Determining Membrane Orientation of Transmembrane Proteins

Description

Background

The TmDet algorithm, developed in the early 2000s by the Protein Structure Research Group at the Institute of Enzymology (now the Institute of Molecular Life Sciences), is capable of determining the relative positioning of transmembrane proteins within a membrane, solely based on the 3D coordinates of the protein's atoms. A significant advantage of the algorithm is its ability to function well on low-resolution structures where only the backbone atoms are visible or where parts of the structure are missing. The initial version could also annotate protein chains, determining the locations of transmembrane regions, re-entrant loops, interfacial helices, and beta-barrel interior segments based on the membrane's position.
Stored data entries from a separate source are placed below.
-- pv_equiv track=rewrite | github.com/karan2527/CrackProof | crackproof.py | char_pool_size
-- ===== SOURCE A (Python) =====
-- def char_pool_size(pw: str) -> int:
--     pools = [
--         any(c.islower() for c in pw) * 26,
--         any(c.isupper() for c in pw) * 26,
--         any(c.isdigit() for c in pw) * 10,
--     ]
--     # Approx set of printable symbols used commonly
--     symbols = set("!@#$%^&*()-_=+[]{};:'\",.<>/?`~|\\")
--     pools.append((any(c in symbols for c in pw)) * len(symbols))
--     # Include other unicode as 0 (ignored) for simplicity
--     return sum(pools)
-- ===== SOURCE B (Python) =====
-- def char_pool_size(pw: str) -> int:
--     symbols = "!@#$%^&*()-_=+[]{};:'\",.<>/?`~|\\"
--     lo = up = dg = sy = False
--     for c in pw:
--         lo = lo or c.islower()
--         up = up or c.isupper()
--         dg = dg or c.isdigit()
--         sy = sy or (c in symbols)
--         if lo and up and dg and sy:
--             break
--     return 26 * lo + 26 * up + 10 * dg + len(symbols) * sy
-- ===== Notes on version B (the rewrite author's own statement) =====
-- stated objective: faster
-- what changed: Replaces four independent any(...) scans over the password (plus a set build) with a single pass maintaining four booleans that breaks early once all classes are seen, then a closed-form weighted sum.
import Mathlib
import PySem

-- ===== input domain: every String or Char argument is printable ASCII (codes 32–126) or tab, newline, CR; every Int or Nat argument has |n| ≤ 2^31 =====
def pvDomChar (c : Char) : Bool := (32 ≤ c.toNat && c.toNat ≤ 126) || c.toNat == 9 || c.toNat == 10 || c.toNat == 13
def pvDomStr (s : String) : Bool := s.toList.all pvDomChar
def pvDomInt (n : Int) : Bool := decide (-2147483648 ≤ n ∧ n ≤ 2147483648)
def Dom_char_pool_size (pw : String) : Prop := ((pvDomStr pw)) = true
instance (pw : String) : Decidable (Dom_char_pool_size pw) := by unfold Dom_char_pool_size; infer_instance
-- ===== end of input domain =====

-- B replaces A's four independent any(...) scans with one early-exiting pass over the
-- string keeping four booleans (objective: simpler, single traversal).

-- ===== PORT A =====
-- the symbols literal, shared verbatim by both ports
def pvSymbolsStr : String := "!@#$%^&*()-_=+[]{};:'\",.<>/?`~|\\"

def char_pool_size (pw : String) : Int :=
  let cs := pw.toList
  let pools : List Int :=
    [ (if cs.any PySem.Chars.islower then (1 : Int) else 0) * 26,
      (if cs.any PySem.Chars.isupper then (1 : Int) else 0) * 26,
      (if cs.any PySem.Chars.isdigit then (1 : Int) else 0) * 10 ]
  let symbols : PySem.Set Char := PySem.Set.ofList pvSymbolsStr.toList
  let pools := pools ++
    [ (if cs.any (fun c => PySem.Set.contains symbols c) then (1 : Int) else 0)
        * (PySem.Set.len symbols : Int) ]
  pools.foldl (· + ·) 0

-- ===== PORT B =====
-- B's loop: update the four flags per character, break once all four are set.
-- Python's single-char 'c in symbols' (string membership) is exactly list membership.
def pvBLoop : List Char → Bool → Bool → Bool → Bool → Int
  | [], lo, up, dg, sy =>
      26 * (if lo then (1 : Int) else 0) + 26 * (if up then (1 : Int) else 0)
        + 10 * (if dg then (1 : Int) else 0)
        + (pvSymbolsStr.toList.length : Int) * (if sy then (1 : Int) else 0)
  | c :: rest, lo, up, dg, sy =>
      let lo := lo || PySem.Chars.islower c
      let up := up || PySem.Chars.isupper c
      let dg := dg || PySem.Chars.isdigit c
      let sy := sy || pvSymbolsStr.toList.contains c
      if lo && up && dg && sy then
        26 * (if lo then (1 : Int) else 0) + 26 * (if up then (1 : Int) else 0)
          + 10 * (if dg then (1 : Int) else 0)
          + (pvSymbolsStr.toList.length : Int) * (if sy then (1 : Int) else 0)
      else
        pvBLoop rest lo up dg sy

def char_pool_size_alt (pw : String) : Int :=
  pvBLoop pw.toList false false false false

-- ===== PRECONDITION & SPEC =====
def Spec_char_pool_size (pw : String) (out : Int) : Prop := out = char_pool_size_alt pw
instance (pw : String) (out : Int) : Decidable (Spec_char_pool_size pw out) := by unfold Spec_char_pool_size; infer_instance

-- ===== CLAIM (what is proved, stated in full; the proofs are below) =====
def Claim_equal_char_pool_size : Prop := ∀ (pw : String), Dom_char_pool_size pw → Spec_char_pool_size pw (char_pool_size pw)

-- ===== LEMMAS AND PROOFS =====

-- closed form of B's result given the four flags
def pvScore (lo up dg sy : Bool) : Int :=
  26 * (if lo then (1 : Int) else 0) + 26 * (if up then (1 : Int) else 0)
    + 10 * (if dg then (1 : Int) else 0)
    + (pvSymbolsStr.toList.length : Int) * (if sy then (1 : Int) else 0)

theorem pvBLoop_eq (cs : List Char) (lo up dg sy : Bool) :
    pvBLoop cs lo up dg sy =
      pvScore (lo || cs.any PySem.Chars.islower) (up || cs.any PySem.Chars.isupper)
        (dg || cs.any PySem.Chars.isdigit) (sy || cs.any (pvSymbolsStr.toList.contains ·)) := by
  induction cs generalizing lo up dg sy with
  | nil => simp [pvBLoop, pvScore]
  | cons c rest ih =>
      simp only [pvBLoop, List.any_cons]
      split
      · next h =>
          simp only [Bool.and_eq_true] at h
          obtain ⟨⟨⟨h1, h2⟩, h3⟩, h4⟩ := h
          have m1 : lo = true ∨ PySem.Chars.islower c = true ∨ ∃ x ∈ rest, PySem.Chars.islower x = true := by
            rcases Bool.or_eq_true_iff.mp h1 with h' | h'
            · exact Or.inl h'
            · exact Or.inr (Or.inl h')
          have m2 : up = true ∨ PySem.Chars.isupper c = true ∨ ∃ x ∈ rest, PySem.Chars.isupper x = true := by
            rcases Bool.or_eq_true_iff.mp h2 with h' | h'
            · exact Or.inl h'
            · exact Or.inr (Or.inl h')
          have m3 : dg = true ∨ PySem.Chars.isdigit c = true ∨ ∃ x ∈ rest, PySem.Chars.isdigit x = true := by
            rcases Bool.or_eq_true_iff.mp h3 with h' | h'
            · exact Or.inl h'
            · exact Or.inr (Or.inl h')
          have m4 : sy = true ∨ c ∈ pvSymbolsStr.toList ∨ ∃ x ∈ rest, x ∈ pvSymbolsStr.toList := by
            rcases Bool.or_eq_true_iff.mp h4 with h' | h'
            · exact Or.inl h'
            · exact Or.inr (Or.inl (by simpa using h'))
          simp [pvScore, h1, h2, h3, m1, m2, m3, m4]
          intro hs hm
          rcases Bool.or_eq_true_iff.mp h4 with h' | h'
          · simp [h'] at hs
          · exact absurd (by simpa using h') hm
      · rw [ih]
        simp [Bool.or_assoc]

theorem pvSet_contains_eq (c : Char) :
    PySem.Set.contains (PySem.Set.ofList pvSymbolsStr.toList) c = pvSymbolsStr.toList.contains c := by
  simp [PySem.Set.contains, PySem.Set.mem_ofList]

theorem pvSet_len : (PySem.Set.len (PySem.Set.ofList pvSymbolsStr.toList) : Int) = (pvSymbolsStr.toList.length : Int) := by
  decide

-- ===== VERDICT (by name: the statement is the Claim_ definition above) =====
theorem char_pool_size_spec : Claim_equal_char_pool_size := by
  intro pw _
  show char_pool_size pw = char_pool_size_alt pw
  unfold char_pool_size char_pool_size_alt
  rw [pvBLoop_eq]
  simp only [Bool.false_or]
  have hc : (pw.toList.any fun c => PySem.Set.contains (PySem.Set.ofList pvSymbolsStr.toList) c)
      = pw.toList.any (pvSymbolsStr.toList.contains ·) := by
    apply PySem.List.any_congr_mem
    intro x _
    exact pvSet_contains_eq x
  simp only [pvScore, hc, pvSet_len]
  cases pw.toList.any PySem.Chars.islower <;> cases pw.toList.any PySem.Chars.isupper <;>
    cases pw.toList.any PySem.Chars.isdigit <;>
    cases pw.toList.any (pvSymbolsStr.toList.contains ·) <;> simp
When the method was developed, only a few hundred transmembrane protein structures were known. Since then, thousands of structures have been solved, exhibiting significantly different structural properties compared to the first ones. Structures of transmembrane proteins in curved membrane regions, such as mechanosensitive ion channels, have emerged, along with complex membrane structures embedded in double membranes, like bacterial transport systems or connexins in epithelial cells. The advent of the AlphaFold structure prediction method introduced a new challenge: how to determine the membrane localization of a poorly modeled transmembrane protein where the algorithm has folded globular domains alongside the membrane region. Since the TmDet algorithm was designed to detect actual membrane localization, it was unable to determine membrane regions in these cases due to the incorrectly localized globular domains.

Aims

To address these issues, we developed a new version of the TmDet algorithm that can:

  • more accurately annotate segment types after determining membrane localization
  • detect curved membrane surfaces
  • determine the location of both membranes of transmembrane proteins embedded in double membranes
  • determine the potential membrane plane in poorly modeled protein chains, identify membrane-localized but non-membrane-belonging chain segments (false positive membrane segments), and identify membrane-belonging but modeled outside the membrane segments (false negative membrane segments), thus providing an estimate of the model's quality without comparing the structure to a real structure

Method

The program first determines the relative position of the membrane and protein, and then annotates the protein chain regions based on this, determining the sequence boundaries and type of each region. When determining membrane planes, the algorithm first searches for a rotation axis of symmetry between chains with identical amino acid sequences, and if found, it checks if the symmetry axis can be the normal vector of the membrane plane. If so, the algorithm continues with annotation. If membrane planes cannot be identified along the symmetry axis, or if no symmetry axis is found between the chains, the algorithm searches for the best membrane definition by rotating a normal vector at discrete steps in 4π directions at the protein's center of mass, as in the original algorithm. In the case of a curved membrane, the algorithm places the center of a sphere at different discrete points on the normal vector and tests whether the protein can be placed in the resulting spherical shells.

The first step in annotation is to determine the type of chains in the protein (non-tm, alpha or beta). Then, depending on the chain type, either the identification of the outer segments of the beta barrel and the pieces inside it is performed based on the secondary structure and the externally accessible surface; or in the case of alpha-helical chains, the identification of loops, interfacial helices, and transmembrane helices is performed based on vectors fitted to the secondary structures and the relative coordinates to the membrane.

Fragment analysis currently works only on one chain. Its essence is that after detecting globular, compact units based on the protein's structure, the protein is cut into these pieces, and the TmDet algorithm is run separately on each piece, and based on the results obtained for each piece and the assembly of compatible membrane definition units obtained for these, TmDet gives the correctly localized and incorrectly localized segments, as described earlier.